Although I tried to concentrate on Mass, I kept thinking of Amaka’s lipstick, wondering what it felt like to run color over your lips. It was even harder to keep my mind on Mass because the priest, who spoke Igbo throughout, did not talk about the gospel during the sermon. Instead he talked about zinc and cement. “You people think I ate the money for the zinc, okwia?” he shouted, gesticulating, pointing accusingly at the congregation. “After all, how many of you give to this church, gbo? How can we build the house if you don’t give? Do you think zinc and cement cost a mere ten kobo?”

Papa wished the priest would talk about something else, something about the birth in the manger, about the shepherds and the guiding star; I knew from the way Papa held his missal too tight, the way he shifted often on the pew. We were sitting in the first pew. An usher wearing a Blessed Virgin Mary medal on her white cotton dress had rushed forward to seat us, telling Papa in loud, urgent whispers that the front pews were reserved for the important people; Chief Umeadi, the only man in Abba whose house was bigger than ours, sat on our left, and His Royal Highness, the Igwe, was on our right. The Igwe came over to shake Papa’s hand during Peace and Love, and he said, “Nno nu, I will stop by later, so we can greet properly.”

After Mass, we accompanied Papa to a fund-raising in the multipurpose hall next to the church building. It was for the priest’s new house. An usher with a scarf tied tight across her forehead passed out pamphlets with pictures of the priest’s old house, uncertain arrows pointing at where the roof leaked, where termites had eaten up the door frames. Papa wrote a check and handed it to the usher, telling her he did not want to make a speech. When the M.C. announced the amount, the priest got up and started to dance, jerking his behind this way and that, and the crowd rose up and cheered so loudly it was like the rumblings of thunder at the end of rainy season.

“Let’s go,” Papa said, when the M.C. finally moved on to announce a new donation. He led the way out of the hall, smiling and waving at the many hands that reached out to grasp his white tunic as if touching him would heal them of an illness.

When we got home, all the couches and sofas in the living room were full; some people were perched on the side tables. The men and women all rose when Papa came in, and chants of “Omelora!” filled the air. Papa went about shaking hands and hugging and saying “Merry Christmas” and “God bless you.” Somebody had left the door that led to the backyard open, and the blue-gray firewood smoke that hung heavy in the living room blurred the facial features of the guests. I could hear the wives of the umunna, chattering in the backyard, scooping soup and stew from the huge pots on the fire into bowls that would be taken to serve the people.

“Come and greet the wives of our umunna,” Mama said to Jaja and me.

We followed her out to the backyard. The women clapped and hooted when Jaja and I said, “Nno nu.” Welcome.
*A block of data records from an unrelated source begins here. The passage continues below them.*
def get_duplicate_tag_replaces_py_alt (spellings : List (String × List (String × Int))) (skip_space_ambiguity : Bool) : List (String × String) :=
  let d : PySem.Dict String (PySem.Dict String Int) :=
    PySem.Dict.ofList (spellings.map (fun p => (p.1, PySem.Dict.ofList p.2)))
  let replaces : PySem.Dict String String :=
    (PySem.Dict.values d).foldl (fun replaces tags =>
      if is_ambiguous_py (PySem.Dict.keys tags) skip_space_ambiguity then
        let first := pop_first_max (PySem.Dict.items tags)
        emit_replaces first.1.1 replaces first.2
      else replaces) PySem.Dict.empty
  replaces.items

-- ===== PRECONDITION & SPEC =====
def Spec_get_duplicate_tag_replaces_py (spellings : List (String × List (String × Int))) (skip_space_ambiguity : Bool) (out : List (String × String)) : Prop := out = get_duplicate_tag_replaces_py_alt spellings skip_space_ambiguity
instance (spellings : List (String × List (String × Int))) (skip_space_ambiguity : Bool) (out : List (String × String)) : Decidable (Spec_get_duplicate_tag_replaces_py spellings skip_space_ambiguity out) := by unfold Spec_get_duplicate_tag_replaces_py; infer_instance

-- ===== CLAIM (what is proved, stated in full; the proofs are below) =====
def Claim_equal_get_duplicate_tag_replaces_py : Prop := ∀ (spellings : List (String × List (String × Int))) (skip_space_ambiguity : Bool), Dom_get_duplicate_tag_replaces_py spellings skip_space_ambiguity → Spec_get_duplicate_tag_replaces_py spellings skip_space_ambiguity (get_duplicate_tag_replaces_py spellings skip_space_ambiguity)

-- ===== LEMMAS AND PROOFS =====

-- the index fold of pop_first_max
def bidxFold (items : List (String × Int)) : Int :=
  (PySem.List.pyRange 1 items.length 1).foldl
    (fun b i => if (PySem.List.pyGetD items i ("", 0)).2 > (PySem.List.pyGetD items b ("", 0)).2 then i else b)
    (0 : Int)

theorem bidx_aux_range (items : List (String × Int)) (n : Int) (l : List Int) (b0 : Int)
    (hb : 0 ≤ b0 ∧ b0 < n) (hl : ∀ i ∈ l, 0 ≤ i ∧ i < n) :
    0 ≤ l.foldl (fun b i => if (PySem.List.pyGetD items i ("", 0)).2 > (PySem.List.pyGetD items b ("", 0)).2 then i else b) b0 ∧
    l.foldl (fun b i => if (PySem.List.pyGetD items i ("", 0)).2 > (PySem.List.pyGetD items b ("", 0)).2 then i else b) b0 < n := by
  induction l generalizing b0 with
  | nil => exact hb
  | cons i t ih =>
      simp only [List.foldl_cons]
      apply ih
      · split_ifs
        · exact hl i List.mem_cons_self
        · exact hb
      · exact fun j hj => hl j (List.mem_cons_of_mem i hj)

theorem bidxFold_range (items : List (String × Int)) (h : items ≠ []) :
    0 ≤ bidxFold items ∧ bidxFold items < items.length := by
  have h0 : 0 < items.length := List.length_pos_iff.mpr h
  exact bidx_aux_range items items.length _ 0 (by constructor <;> omega)
    (fun i hi => by have := PySem.List.mem_pyRange_one.mp hi; omega)

theorem pyGetD_append_left (ys : List (String × Int)) (y : String × Int) (j : Int) (d : String × Int)
    (h0 : 0 ≤ j) (h1 : j < ys.length) :
    PySem.List.pyGetD (ys ++ [y]) j d = PySem.List.pyGetD ys j d := by
  rw [PySem.List.pyGetD_eq_getElem _ d h0 (by simp; omega),
      PySem.List.pyGetD_eq_getElem _ d h0 h1]
  exact List.getElem_append_left (by omega)

theorem bidx_aux_congr (ys : List (String × Int)) (y : String × Int) (l : List Int) (b0 : Int)
    (hb : 0 ≤ b0 ∧ b0 < ys.length) (hl : ∀ i ∈ l, 0 ≤ i ∧ i < ys.length) :
    l.foldl (fun b i => if (PySem.List.pyGetD (ys ++ [y]) i ("", 0)).2 > (PySem.List.pyGetD (ys ++ [y]) b ("", 0)).2 then i else b) b0 =
    l.foldl (fun b i => if (PySem.List.pyGetD ys i ("", 0)).2 > (PySem.List.pyGetD ys b ("", 0)).2 then i else b) b0 := by
  induction l generalizing b0 with
  | nil => rfl
  | cons i t ih =>
      have hi := hl i List.mem_cons_self
      simp only [List.foldl_cons]
      rw [pyGetD_append_left ys y i _ hi.1 hi.2, pyGetD_append_left ys y b0 _ hb.1 hb.2]
      rw [ih]
      · split_ifs
        · exact ⟨hi.1, hi.2⟩
        · exact hb
      · exact fun j hj => hl j (List.mem_cons_of_mem i hj)

-- appending an element only changes the selected index if the new element is strictly larger
theorem bidxFold_append (ys : List (String × Int)) (y : String × Int) (h : ys ≠ []) :
    bidxFold (ys ++ [y]) =
      if y.2 > (PySem.List.pyGetD ys (bidxFold ys) ("", 0)).2 then (ys.length : Int) else bidxFold ys := by
  have h0 : 0 < ys.length := List.length_pos_iff.mpr h
  have hrange := bidxFold_range ys h
  have step1 : bidxFold (ys ++ [y]) =
      List.foldl (fun b i => if (PySem.List.pyGetD (ys ++ [y]) i ("", 0)).2 > (PySem.List.pyGetD (ys ++ [y]) b ("", 0)).2 then i else b)
        0 (PySem.List.pyRange 1 (ys.length : Int) ++ [(ys.length : Int)]) := by
    unfold bidxFold
    rw [show (((ys ++ [y]).length : Nat) : Int) = (ys.length : Int) + 1 from by simp,
        PySem.List.pyRange_one_succ_right (by omega : (1 : Int) ≤ ys.length)]
  have step2 : List.foldl (fun b i => if (PySem.List.pyGetD (ys ++ [y]) i ("", 0)).2 > (PySem.List.pyGetD (ys ++ [y]) b ("", 0)).2 then i else b)
      0 (PySem.List.pyRange 1 (ys.length : Int)) = bidxFold ys := by
    unfold bidxFold
    exact bidx_aux_congr ys y _ 0 ⟨le_refl 0, by omega⟩
      (fun i hi => by have := PySem.List.mem_pyRange_one.mp hi; omega)
  rw [List.foldl_append, step2] at step1
  simp only [List.foldl_cons, List.foldl_nil] at step1
  rw [step1, pyGetD_append_left ys y _ _ hrange.1 hrange.2]
  rw [PySem.List.pyGetD_eq_getElem (ys ++ [y]) ("", 0) (by omega) (by simp)]
  simp only [Int.toNat_natCast]
  simp

theorem pop_first_max_eq (items : List (String × Int)) (h : items ≠ []) :
    ∃ (b : Nat) (hb : b < items.length), bidxFold items = (b : Int) ∧
      pop_first_max items = (items[b]'hb, items.eraseIdx b) := by
  have hrange := bidxFold_range items h
  obtain ⟨b, hbnat⟩ : ∃ b : Nat, bidxFold items = (b : Int) := ⟨(bidxFold items).toNat, by omega⟩
  have hb : b < items.length := by omega
  refine ⟨b, hb, hbnat, ?_⟩
  have hdef : pop_first_max items =
      (match PySem.List.pop? items (bidxFold items) with
        | some r => r
        | none => ((("" : String), (0 : Int)), ([] : List (String × Int)))) := rfl
  rw [hdef, hbnat, PySem.List.pop?_natCast items b hb]

theorem insertBy_cons (bef : (String × Int) → (String × Int) → Bool) (x y : String × Int) (ys : List (String × Int)) :
    PySem.List.insertBy bef x (y :: ys) =
      if bef x y then x :: y :: ys else y :: PySem.List.insertBy bef x ys := rfl

theorem sorted_append_singleton (xs : List (String × Int)) (y : String × Int) :
    PySem.List.sorted (xs ++ [y]) (fun it => it.2) true =
      PySem.List.insertBy (fun a b => decide (b.2 < a.2)) y (PySem.List.sorted xs (fun it => it.2) true) := by
  rw [PySem.List.sorted_rev_eq_foldl_insertBy, PySem.List.sorted_rev_eq_foldl_insertBy, List.foldl_append]
  rfl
They all looked alike, in ill-fitting blouses, threadbare wrappers, and scarves tied around their heads. They all had the same wide smile, the same chalk-colored teeth, the same sundried skin the color and texture of groundnut husks.

“Nekene, see the boy that will inherit his father’s riches!” one woman said, hooting even more loudly, her mouth shaped like a narrow tunnel.

“If we did not have the same blood in our veins, I would sell you my daughter,” another said to Jaja. She was squatting near the fire, arranging the firewood underneath the tripod. The others laughed.